Collected data entries:
-- pv_equiv track=rewrite | github.com/pypi-data/pypi-mirror-288 | packages/czthry/czthry-0.1.2.tar.gz/czthry-0.1.2/src/czthry/util.py | excludeFiles
-- ===== SOURCE A (Python) =====
-- def excludeFiles(files, exc=None):
--     if exc is None:
--         exc = ['.DS_Store', '__pycache__']
--     arr = []
--     for f in files:
--         ok = 1
--         for e in exc:
--             if e in f:
--                 ok = 0
--                 break
--         if ok:
--             arr.append(f)
--     return arr
-- ===== SOURCE B (Python) =====
-- def excludeFiles(files, exc=None):
--     if exc is None:
--         exc = ['.DS_Store', '__pycache__']
--     kept = list(files)
--     for e in exc:
--         kept = [f for f in kept if e not in f]
--     return kept
-- ===== Notes on version B (the rewrite author's own statement) =====
-- stated objective: alternative
-- what changed: Inverts the loop nesting: instead of scanning all exclusions per file with a break flag, B folds over the exclusion list and filters the (shrinking) file list once per exclusion.
import Mathlib
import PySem

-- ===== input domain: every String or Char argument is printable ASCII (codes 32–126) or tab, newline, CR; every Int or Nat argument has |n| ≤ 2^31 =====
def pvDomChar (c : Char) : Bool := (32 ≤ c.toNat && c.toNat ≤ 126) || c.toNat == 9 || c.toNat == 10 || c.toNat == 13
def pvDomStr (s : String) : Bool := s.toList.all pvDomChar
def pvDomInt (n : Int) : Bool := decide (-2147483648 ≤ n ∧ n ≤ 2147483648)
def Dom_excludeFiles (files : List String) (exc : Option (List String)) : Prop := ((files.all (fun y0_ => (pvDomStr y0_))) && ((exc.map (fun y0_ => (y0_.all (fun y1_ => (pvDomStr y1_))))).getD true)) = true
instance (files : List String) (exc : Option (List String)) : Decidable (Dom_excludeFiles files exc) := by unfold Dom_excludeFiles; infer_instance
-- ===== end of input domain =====

-- ===== PORT A =====
-- B inverts the loop nesting (fold over exclusions, filtering the file list); return-value equivalence proved below.
-- inner 'for e in exc: if e in f: ok = 0; break' loop of A, returning the final ok
def excludeFilesOk (f : String) : List String → Nat
  | [] => 1
  | e :: rest => if PySem.Str.isIn e f then 0 else excludeFilesOk f rest

def excludeFiles (files : List String) (exc : Option (List String)) : List String :=
  let exc := exc.getD [".DS_Store", "__pycache__"]
  files.foldl (fun arr f => if excludeFilesOk f exc ≠ 0 then arr ++ [f] else arr) []

-- ===== PORT B =====
def excludeFiles_alt (files : List String) (exc : Option (List String)) : List String :=
  let exc := exc.getD [".DS_Store", "__pycache__"]
  exc.foldl (fun kept e => kept.filter (fun f => !PySem.Str.isIn e f)) files

-- ===== PRECONDITION & SPEC =====
def Spec_excludeFiles (files : List String) (exc : Option (List String)) (out : List String) : Prop := out = excludeFiles_alt files exc
instance (files : List String) (exc : Option (List String)) (out : List String) : Decidable (Spec_excludeFiles files exc out) := by unfold Spec_excludeFiles; infer_instance

-- ===== CLAIM (what is proved, stated in full; the proofs are below) =====
def Claim_equal_excludeFiles : Prop := ∀ (files : List String) (exc : Option (List String)), Dom_excludeFiles files exc → Spec_excludeFiles files exc (excludeFiles files exc)

-- ===== LEMMAS AND PROOFS =====
theorem excludeFilesOk_eq (f : String) (l : List String) :
    excludeFilesOk f l = if l.all (fun e => !PySem.Str.isIn e f) then 1 else 0 := by
  induction l with
  | nil => simp [excludeFilesOk]
  | cons e rest ih =>
      simp only [excludeFilesOk, List.all_cons, ih]
      by_cases h : PySem.Chars.isIn e.toList f.toList = true <;> simp [PySem.Str.isIn, h]

theorem excludeFiles_eq_filter (files : List String) (l : List String) :
    files.foldl (fun arr f => if excludeFilesOk f l ≠ 0 then arr ++ [f] else arr) [] =
      files.filter (fun f => l.all (fun e => !PySem.Str.isIn e f)) := by
  rw [PySem.List.foldl_append_ite_eq_filter]
  apply List.filter_congr
  intro f _
  rw [excludeFilesOk_eq]
  by_cases h : (l.all fun e => !PySem.Str.isIn e f) = true <;> simp_all

theorem excludeFiles_alt_eq_filter (l : List String) (files : List String) :
    l.foldl (fun kept e => kept.filter (fun f => !PySem.Str.isIn e f)) files =
      files.filter (fun f => l.all (fun e => !PySem.Str.isIn e f)) := by
  induction l generalizing files with
  | nil => simp
  | cons e rest ih =>
      simp only [List.foldl_cons, ih, List.filter_filter]
      apply List.filter_congr
      intro f _
      simp [Bool.and_comm]

-- ===== VERDICT (by name: the statement is the Claim_ definition above) =====
theorem excludeFiles_spec : Claim_equal_excludeFiles := by
  intro files exc _
  unfold Spec_excludeFiles excludeFiles excludeFiles_alt
  rw [excludeFiles_eq_filter, excludeFiles_alt_eq_filter]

■ YOUR TASK: Transcribe all of the data above, keeping each line exactly as it stands.

■ REPLY:
-- pv_equiv track=rewrite | github.com/pypi-data/pypi-mirror-288 | packages/czthry/czthry-0.1.2.tar.gz/czthry-0.1.2/src/czthry/util.py | excludeFiles
-- ===== SOURCE A (Python) =====
-- def excludeFiles(files, exc=None):
--     if exc is None:
--         exc = ['.DS_Store', '__pycache__']
--     arr = []
--     for f in files:
--         ok = 1
--         for e in exc:
--             if e in f:
--                 ok = 0
--                 break
--         if ok:
--             arr.append(f)
--     return arr
-- ===== SOURCE B (Python) =====
-- def excludeFiles(files, exc=None):
--     if exc is None:
--         exc = ['.DS_Store', '__pycache__']
--     kept = list(files)
--     for e in exc:
--         kept = [f for f in kept if e not in f]
--     return kept
-- ===== Notes on version B (the rewrite author's own statement) =====
-- stated objective: alternative
-- what changed: Inverts the loop nesting: instead of scanning all exclusions per file with a break flag, B folds over the exclusion list and filters the (shrinking) file list once per exclusion.
import Mathlib
import PySem

-- ===== input domain: every String or Char argument is printable ASCII (codes 32–126) or tab, newline, CR; every Int or Nat argument has |n| ≤ 2^31 =====
def pvDomChar (c : Char) : Bool := (32 ≤ c.toNat && c.toNat ≤ 126) || c.toNat == 9 || c.toNat == 10 || c.toNat == 13
def pvDomStr (s : String) : Bool := s.toList.all pvDomChar
def pvDomInt (n : Int) : Bool := decide (-2147483648 ≤ n ∧ n ≤ 2147483648)
def Dom_excludeFiles (files : List String) (exc : Option (List String)) : Prop := ((files.all (fun y0_ => (pvDomStr y0_))) && ((exc.map (fun y0_ => (y0_.all (fun y1_ => (pvDomStr y1_))))).getD true)) = true
instance (files : List String) (exc : Option (List String)) : Decidable (Dom_excludeFiles files exc) := by unfold Dom_excludeFiles; infer_instance
-- ===== end of input domain =====

-- ===== PORT A =====
-- B inverts the loop nesting (fold over exclusions, filtering the file list); return-value equivalence proved below.
-- inner 'for e in exc: if e in f: ok = 0; break' loop of A, returning the final ok
def excludeFilesOk (f : String) : List String → Nat
  | [] => 1
  | e :: rest => if PySem.Str.isIn e f then 0 else excludeFilesOk f rest

def excludeFiles (files : List String) (exc : Option (List String)) : List String :=
  let exc := exc.getD [".DS_Store", "__pycache__"]
  files.foldl (fun arr f => if excludeFilesOk f exc ≠ 0 then arr ++ [f] else arr) []

-- ===== PORT B =====
def excludeFiles_alt (files : List String) (exc : Option (List String)) : List String :=
  let exc := exc.getD [".DS_Store", "__pycache__"]
  exc.foldl (fun kept e => kept.filter (fun f => !PySem.Str.isIn e f)) files

-- ===== PRECONDITION & SPEC =====
def Spec_excludeFiles (files : List String) (exc : Option (List String)) (out : List String) : Prop := out = excludeFiles_alt files exc
instance (files : List String) (exc : Option (List String)) (out : List String) : Decidable (Spec_excludeFiles files exc out) := by unfold Spec_excludeFiles; infer_instance

-- ===== CLAIM (what is proved, stated in full; the proofs are below) =====
def Claim_equal_excludeFiles : Prop := ∀ (files : List String) (exc : Option (List String)), Dom_excludeFiles files exc → Spec_excludeFiles files exc (excludeFiles files exc)

-- ===== LEMMAS AND PROOFS =====
theorem excludeFilesOk_eq (f : String) (l : List String) :
    excludeFilesOk f l = if l.all (fun e => !PySem.Str.isIn e f) then 1 else 0 := by
  induction l with
  | nil => simp [excludeFilesOk]
  | cons e rest ih =>
      simp only [excludeFilesOk, List.all_cons, ih]
      by_cases h : PySem.Chars.isIn e.toList f.toList = true <;> simp [PySem.Str.isIn, h]

theorem excludeFiles_eq_filter (files : List String) (l : List String) :
    files.foldl (fun arr f => if excludeFilesOk f l ≠ 0 then arr ++ [f] else arr) [] =
      files.filter (fun f => l.all (fun e => !PySem.Str.isIn e f)) := by
  rw [PySem.List.foldl_append_ite_eq_filter]
  apply List.filter_congr
  intro f _
  rw [excludeFilesOk_eq]
  by_cases h : (l.all fun e => !PySem.Str.isIn e f) = true <;> simp_all

theorem excludeFiles_alt_eq_filter (l : List String) (files : List String) :
    l.foldl (fun kept e => kept.filter (fun f => !PySem.Str.isIn e f)) files =
      files.filter (fun f => l.all (fun e => !PySem.Str.isIn e f)) := by
  induction l generalizing files with
  | nil => simp
  | cons e rest ih =>
      simp only [List.foldl_cons, ih, List.filter_filter]
      apply List.filter_congr
      intro f _
      simp [Bool.and_comm]

-- ===== VERDICT (by name: the statement is the Claim_ definition above) =====
theorem excludeFiles_spec : Claim_equal_excludeFiles := by
  intro files exc _
  unfold Spec_excludeFiles excludeFiles excludeFiles_alt
  rw [excludeFiles_eq_filter, excludeFiles_alt_eq_filter]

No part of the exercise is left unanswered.